Aim of the exercise — Your answer should consist only of the lines below from the one with "track=rewrite | github.com/microsoft/semanticworkbench" through the one with "is a newline", copied exactly.

Dataset —
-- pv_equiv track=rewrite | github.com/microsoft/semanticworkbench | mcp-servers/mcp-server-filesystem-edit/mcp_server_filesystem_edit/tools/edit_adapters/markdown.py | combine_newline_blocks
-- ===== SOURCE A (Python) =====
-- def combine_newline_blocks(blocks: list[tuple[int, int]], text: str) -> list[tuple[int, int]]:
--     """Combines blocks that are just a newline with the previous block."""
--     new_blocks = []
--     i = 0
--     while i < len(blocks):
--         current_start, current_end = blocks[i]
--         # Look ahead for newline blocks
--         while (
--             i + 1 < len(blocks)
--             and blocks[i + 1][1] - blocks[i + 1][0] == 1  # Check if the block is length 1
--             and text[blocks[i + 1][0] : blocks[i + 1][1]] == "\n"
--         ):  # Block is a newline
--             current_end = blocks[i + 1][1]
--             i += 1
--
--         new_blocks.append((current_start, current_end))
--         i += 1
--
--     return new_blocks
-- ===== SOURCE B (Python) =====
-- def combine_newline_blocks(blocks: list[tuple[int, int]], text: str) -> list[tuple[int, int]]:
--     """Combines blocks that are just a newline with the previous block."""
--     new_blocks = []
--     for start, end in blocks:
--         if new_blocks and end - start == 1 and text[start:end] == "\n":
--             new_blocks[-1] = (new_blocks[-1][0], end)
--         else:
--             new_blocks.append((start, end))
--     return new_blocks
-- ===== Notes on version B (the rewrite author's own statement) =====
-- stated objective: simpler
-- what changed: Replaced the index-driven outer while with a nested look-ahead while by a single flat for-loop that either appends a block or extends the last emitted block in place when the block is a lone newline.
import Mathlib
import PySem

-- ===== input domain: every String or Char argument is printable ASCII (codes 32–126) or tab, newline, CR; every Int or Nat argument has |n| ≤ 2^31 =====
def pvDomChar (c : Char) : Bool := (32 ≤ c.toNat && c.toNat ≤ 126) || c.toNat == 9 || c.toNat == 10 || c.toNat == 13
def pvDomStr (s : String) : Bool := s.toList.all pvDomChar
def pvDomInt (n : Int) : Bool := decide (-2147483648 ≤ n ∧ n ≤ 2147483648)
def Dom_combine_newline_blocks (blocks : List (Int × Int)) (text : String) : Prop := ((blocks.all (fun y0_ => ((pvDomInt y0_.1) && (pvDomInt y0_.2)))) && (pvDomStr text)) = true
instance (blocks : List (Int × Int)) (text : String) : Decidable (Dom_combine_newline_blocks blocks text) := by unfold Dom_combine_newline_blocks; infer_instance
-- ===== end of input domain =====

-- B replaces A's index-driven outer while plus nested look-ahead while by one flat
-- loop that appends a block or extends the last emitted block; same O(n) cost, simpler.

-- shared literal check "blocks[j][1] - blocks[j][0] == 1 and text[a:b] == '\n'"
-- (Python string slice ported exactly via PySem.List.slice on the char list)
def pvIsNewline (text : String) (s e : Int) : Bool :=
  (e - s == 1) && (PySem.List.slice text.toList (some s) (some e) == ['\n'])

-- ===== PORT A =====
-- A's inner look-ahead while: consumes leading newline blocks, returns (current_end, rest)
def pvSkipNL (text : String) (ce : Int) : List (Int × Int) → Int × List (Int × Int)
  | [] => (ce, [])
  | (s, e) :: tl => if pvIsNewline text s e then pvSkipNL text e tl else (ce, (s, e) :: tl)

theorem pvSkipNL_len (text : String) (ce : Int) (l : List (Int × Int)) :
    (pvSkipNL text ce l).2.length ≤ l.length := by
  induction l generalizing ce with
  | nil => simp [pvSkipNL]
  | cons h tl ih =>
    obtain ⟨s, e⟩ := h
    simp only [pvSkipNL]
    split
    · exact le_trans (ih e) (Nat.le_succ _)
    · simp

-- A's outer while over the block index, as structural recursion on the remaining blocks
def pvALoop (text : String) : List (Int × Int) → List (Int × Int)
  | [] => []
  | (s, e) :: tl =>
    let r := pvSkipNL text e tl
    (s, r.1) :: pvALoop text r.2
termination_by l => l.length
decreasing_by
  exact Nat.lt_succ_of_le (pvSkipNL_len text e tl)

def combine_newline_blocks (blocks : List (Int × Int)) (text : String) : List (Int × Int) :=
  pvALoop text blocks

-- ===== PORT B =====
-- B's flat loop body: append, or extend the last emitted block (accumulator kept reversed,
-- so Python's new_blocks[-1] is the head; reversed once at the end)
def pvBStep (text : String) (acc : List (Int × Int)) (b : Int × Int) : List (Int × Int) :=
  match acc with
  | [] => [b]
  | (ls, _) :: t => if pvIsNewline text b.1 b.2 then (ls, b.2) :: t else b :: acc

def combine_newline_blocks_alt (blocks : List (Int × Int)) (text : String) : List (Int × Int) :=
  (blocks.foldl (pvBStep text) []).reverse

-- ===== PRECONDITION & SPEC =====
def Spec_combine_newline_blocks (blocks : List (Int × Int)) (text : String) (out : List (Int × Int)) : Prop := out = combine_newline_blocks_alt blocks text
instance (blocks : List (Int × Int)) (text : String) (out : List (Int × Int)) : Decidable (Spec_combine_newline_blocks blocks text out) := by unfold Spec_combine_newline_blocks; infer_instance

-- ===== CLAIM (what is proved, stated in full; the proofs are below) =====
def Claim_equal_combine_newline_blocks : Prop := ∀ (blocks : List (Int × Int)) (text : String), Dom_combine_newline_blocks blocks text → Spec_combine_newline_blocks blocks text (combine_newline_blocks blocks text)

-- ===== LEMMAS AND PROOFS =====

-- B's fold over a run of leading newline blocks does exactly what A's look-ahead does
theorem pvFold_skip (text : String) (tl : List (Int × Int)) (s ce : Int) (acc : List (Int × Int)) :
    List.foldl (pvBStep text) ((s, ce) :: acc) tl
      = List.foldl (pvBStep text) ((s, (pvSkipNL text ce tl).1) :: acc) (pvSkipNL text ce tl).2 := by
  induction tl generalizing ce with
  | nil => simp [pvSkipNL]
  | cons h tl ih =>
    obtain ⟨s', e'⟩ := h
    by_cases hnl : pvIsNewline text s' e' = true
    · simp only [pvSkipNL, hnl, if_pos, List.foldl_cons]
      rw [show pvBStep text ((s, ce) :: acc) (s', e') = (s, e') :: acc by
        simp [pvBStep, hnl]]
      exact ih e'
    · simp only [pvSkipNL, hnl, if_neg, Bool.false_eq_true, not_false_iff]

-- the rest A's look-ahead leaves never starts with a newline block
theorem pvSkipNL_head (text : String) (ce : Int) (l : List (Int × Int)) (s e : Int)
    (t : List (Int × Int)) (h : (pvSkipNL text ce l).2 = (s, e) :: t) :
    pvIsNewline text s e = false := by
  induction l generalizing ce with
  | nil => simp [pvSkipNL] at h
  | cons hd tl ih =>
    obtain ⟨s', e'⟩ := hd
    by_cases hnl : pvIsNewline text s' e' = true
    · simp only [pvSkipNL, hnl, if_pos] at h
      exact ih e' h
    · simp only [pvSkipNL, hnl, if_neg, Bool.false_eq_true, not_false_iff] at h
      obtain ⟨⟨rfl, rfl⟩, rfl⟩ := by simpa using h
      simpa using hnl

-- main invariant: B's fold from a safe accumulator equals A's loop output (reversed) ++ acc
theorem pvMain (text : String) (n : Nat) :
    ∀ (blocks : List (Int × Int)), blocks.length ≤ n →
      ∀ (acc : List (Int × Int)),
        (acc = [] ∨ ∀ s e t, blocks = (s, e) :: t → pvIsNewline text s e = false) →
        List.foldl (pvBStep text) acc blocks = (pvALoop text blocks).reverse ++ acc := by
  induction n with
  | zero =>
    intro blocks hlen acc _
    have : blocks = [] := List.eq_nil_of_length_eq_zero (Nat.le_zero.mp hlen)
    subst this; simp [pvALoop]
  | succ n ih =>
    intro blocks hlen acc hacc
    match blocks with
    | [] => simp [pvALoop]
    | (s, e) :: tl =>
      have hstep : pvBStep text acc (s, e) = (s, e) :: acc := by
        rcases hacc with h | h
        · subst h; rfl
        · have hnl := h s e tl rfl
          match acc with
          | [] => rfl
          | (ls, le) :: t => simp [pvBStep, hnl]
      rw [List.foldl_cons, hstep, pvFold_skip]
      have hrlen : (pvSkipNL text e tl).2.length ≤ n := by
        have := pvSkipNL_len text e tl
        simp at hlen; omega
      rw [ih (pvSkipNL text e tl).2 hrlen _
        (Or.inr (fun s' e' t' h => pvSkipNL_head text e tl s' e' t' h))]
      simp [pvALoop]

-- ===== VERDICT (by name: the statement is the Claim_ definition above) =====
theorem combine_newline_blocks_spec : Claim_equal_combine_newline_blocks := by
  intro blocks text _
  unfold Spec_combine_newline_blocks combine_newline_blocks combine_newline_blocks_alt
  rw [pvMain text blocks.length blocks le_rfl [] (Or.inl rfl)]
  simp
--
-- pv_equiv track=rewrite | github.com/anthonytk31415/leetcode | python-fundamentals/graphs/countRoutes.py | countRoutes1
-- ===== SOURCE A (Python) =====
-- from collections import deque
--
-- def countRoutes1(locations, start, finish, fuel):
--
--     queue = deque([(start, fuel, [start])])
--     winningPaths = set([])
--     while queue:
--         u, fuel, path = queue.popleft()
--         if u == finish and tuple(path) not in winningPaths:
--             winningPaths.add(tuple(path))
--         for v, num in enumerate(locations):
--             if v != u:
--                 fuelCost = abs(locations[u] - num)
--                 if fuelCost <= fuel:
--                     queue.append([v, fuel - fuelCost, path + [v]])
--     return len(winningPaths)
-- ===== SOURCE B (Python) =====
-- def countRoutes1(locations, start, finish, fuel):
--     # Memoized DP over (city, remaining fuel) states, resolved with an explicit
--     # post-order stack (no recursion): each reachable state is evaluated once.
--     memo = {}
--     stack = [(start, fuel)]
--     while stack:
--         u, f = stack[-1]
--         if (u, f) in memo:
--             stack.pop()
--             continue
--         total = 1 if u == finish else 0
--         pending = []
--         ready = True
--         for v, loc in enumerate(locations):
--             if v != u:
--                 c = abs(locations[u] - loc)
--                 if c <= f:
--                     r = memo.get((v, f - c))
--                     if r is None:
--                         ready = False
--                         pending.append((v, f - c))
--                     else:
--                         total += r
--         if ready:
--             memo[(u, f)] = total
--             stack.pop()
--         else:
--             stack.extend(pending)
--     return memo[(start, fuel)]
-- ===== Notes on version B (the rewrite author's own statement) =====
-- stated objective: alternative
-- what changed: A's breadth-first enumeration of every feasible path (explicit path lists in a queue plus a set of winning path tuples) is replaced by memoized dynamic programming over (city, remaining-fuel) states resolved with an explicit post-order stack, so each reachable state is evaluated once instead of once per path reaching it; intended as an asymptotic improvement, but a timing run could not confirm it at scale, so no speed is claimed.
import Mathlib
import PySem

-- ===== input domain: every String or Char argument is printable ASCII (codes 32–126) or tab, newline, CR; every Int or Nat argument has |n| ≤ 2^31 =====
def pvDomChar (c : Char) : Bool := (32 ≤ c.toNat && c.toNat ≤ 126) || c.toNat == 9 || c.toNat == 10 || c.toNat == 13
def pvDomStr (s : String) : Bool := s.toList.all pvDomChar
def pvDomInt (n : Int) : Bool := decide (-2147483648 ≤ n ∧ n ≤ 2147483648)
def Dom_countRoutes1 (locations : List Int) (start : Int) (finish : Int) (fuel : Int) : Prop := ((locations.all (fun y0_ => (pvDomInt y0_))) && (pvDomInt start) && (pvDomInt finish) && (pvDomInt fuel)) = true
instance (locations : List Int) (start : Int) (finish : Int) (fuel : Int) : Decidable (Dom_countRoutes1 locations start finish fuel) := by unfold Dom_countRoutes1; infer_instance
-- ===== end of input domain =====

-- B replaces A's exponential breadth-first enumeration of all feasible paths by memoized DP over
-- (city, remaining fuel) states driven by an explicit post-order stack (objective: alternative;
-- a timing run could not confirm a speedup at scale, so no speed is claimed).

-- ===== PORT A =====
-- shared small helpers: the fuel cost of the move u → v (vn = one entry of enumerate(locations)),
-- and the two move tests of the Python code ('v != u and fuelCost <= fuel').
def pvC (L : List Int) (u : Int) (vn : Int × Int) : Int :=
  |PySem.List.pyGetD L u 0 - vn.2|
--
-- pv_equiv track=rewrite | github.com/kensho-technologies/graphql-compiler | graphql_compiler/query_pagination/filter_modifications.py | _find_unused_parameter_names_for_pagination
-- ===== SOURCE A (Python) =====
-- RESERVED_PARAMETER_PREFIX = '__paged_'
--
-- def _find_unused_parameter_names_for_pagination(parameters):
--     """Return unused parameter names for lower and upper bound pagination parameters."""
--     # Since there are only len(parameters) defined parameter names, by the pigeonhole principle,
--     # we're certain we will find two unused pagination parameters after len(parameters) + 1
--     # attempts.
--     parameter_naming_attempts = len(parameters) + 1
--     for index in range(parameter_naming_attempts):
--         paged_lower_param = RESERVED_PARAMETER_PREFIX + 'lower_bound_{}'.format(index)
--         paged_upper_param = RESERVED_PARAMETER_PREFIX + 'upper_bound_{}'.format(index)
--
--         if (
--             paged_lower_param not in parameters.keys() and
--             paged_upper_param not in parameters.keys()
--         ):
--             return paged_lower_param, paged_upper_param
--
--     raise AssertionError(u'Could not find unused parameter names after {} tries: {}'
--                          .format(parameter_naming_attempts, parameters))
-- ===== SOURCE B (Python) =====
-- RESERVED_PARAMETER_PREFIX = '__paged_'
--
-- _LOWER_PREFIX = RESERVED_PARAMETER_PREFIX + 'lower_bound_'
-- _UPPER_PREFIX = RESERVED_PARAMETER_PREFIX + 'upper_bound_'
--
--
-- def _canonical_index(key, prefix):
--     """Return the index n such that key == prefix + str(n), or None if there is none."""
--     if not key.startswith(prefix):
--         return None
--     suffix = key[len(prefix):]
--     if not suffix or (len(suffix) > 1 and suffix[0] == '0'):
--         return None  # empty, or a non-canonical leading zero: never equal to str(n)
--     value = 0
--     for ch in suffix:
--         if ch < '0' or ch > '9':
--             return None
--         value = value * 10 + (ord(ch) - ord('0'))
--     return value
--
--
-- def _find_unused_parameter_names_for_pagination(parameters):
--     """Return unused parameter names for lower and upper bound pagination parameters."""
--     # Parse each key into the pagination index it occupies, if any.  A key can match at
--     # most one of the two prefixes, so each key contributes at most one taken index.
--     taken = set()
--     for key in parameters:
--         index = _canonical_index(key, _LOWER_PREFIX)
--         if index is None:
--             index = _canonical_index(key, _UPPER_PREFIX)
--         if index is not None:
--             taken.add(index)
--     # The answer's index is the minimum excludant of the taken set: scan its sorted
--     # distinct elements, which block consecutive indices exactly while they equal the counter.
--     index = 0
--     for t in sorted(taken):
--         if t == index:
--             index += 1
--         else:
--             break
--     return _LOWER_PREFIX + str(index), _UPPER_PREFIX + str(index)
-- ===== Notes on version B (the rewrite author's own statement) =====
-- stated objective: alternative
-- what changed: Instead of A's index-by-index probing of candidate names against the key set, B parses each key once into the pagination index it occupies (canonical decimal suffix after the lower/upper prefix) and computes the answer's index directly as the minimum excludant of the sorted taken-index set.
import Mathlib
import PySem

Written answer —
-- pv_equiv track=rewrite | github.com/microsoft/semanticworkbench | mcp-servers/mcp-server-filesystem-edit/mcp_server_filesystem_edit/tools/edit_adapters/markdown.py | combine_newline_blocks
-- ===== SOURCE A (Python) =====
-- def combine_newline_blocks(blocks: list[tuple[int, int]], text: str) -> list[tuple[int, int]]:
--     """Combines blocks that are just a newline with the previous block."""
--     new_blocks = []
--     i = 0
--     while i < len(blocks):
--         current_start, current_end = blocks[i]
--         # Look ahead for newline blocks
--         while (
--             i + 1 < len(blocks)
--             and blocks[i + 1][1] - blocks[i + 1][0] == 1  # Check if the block is length 1
--             and text[blocks[i + 1][0] : blocks[i + 1][1]] == "\n"
--         ):  # Block is a newline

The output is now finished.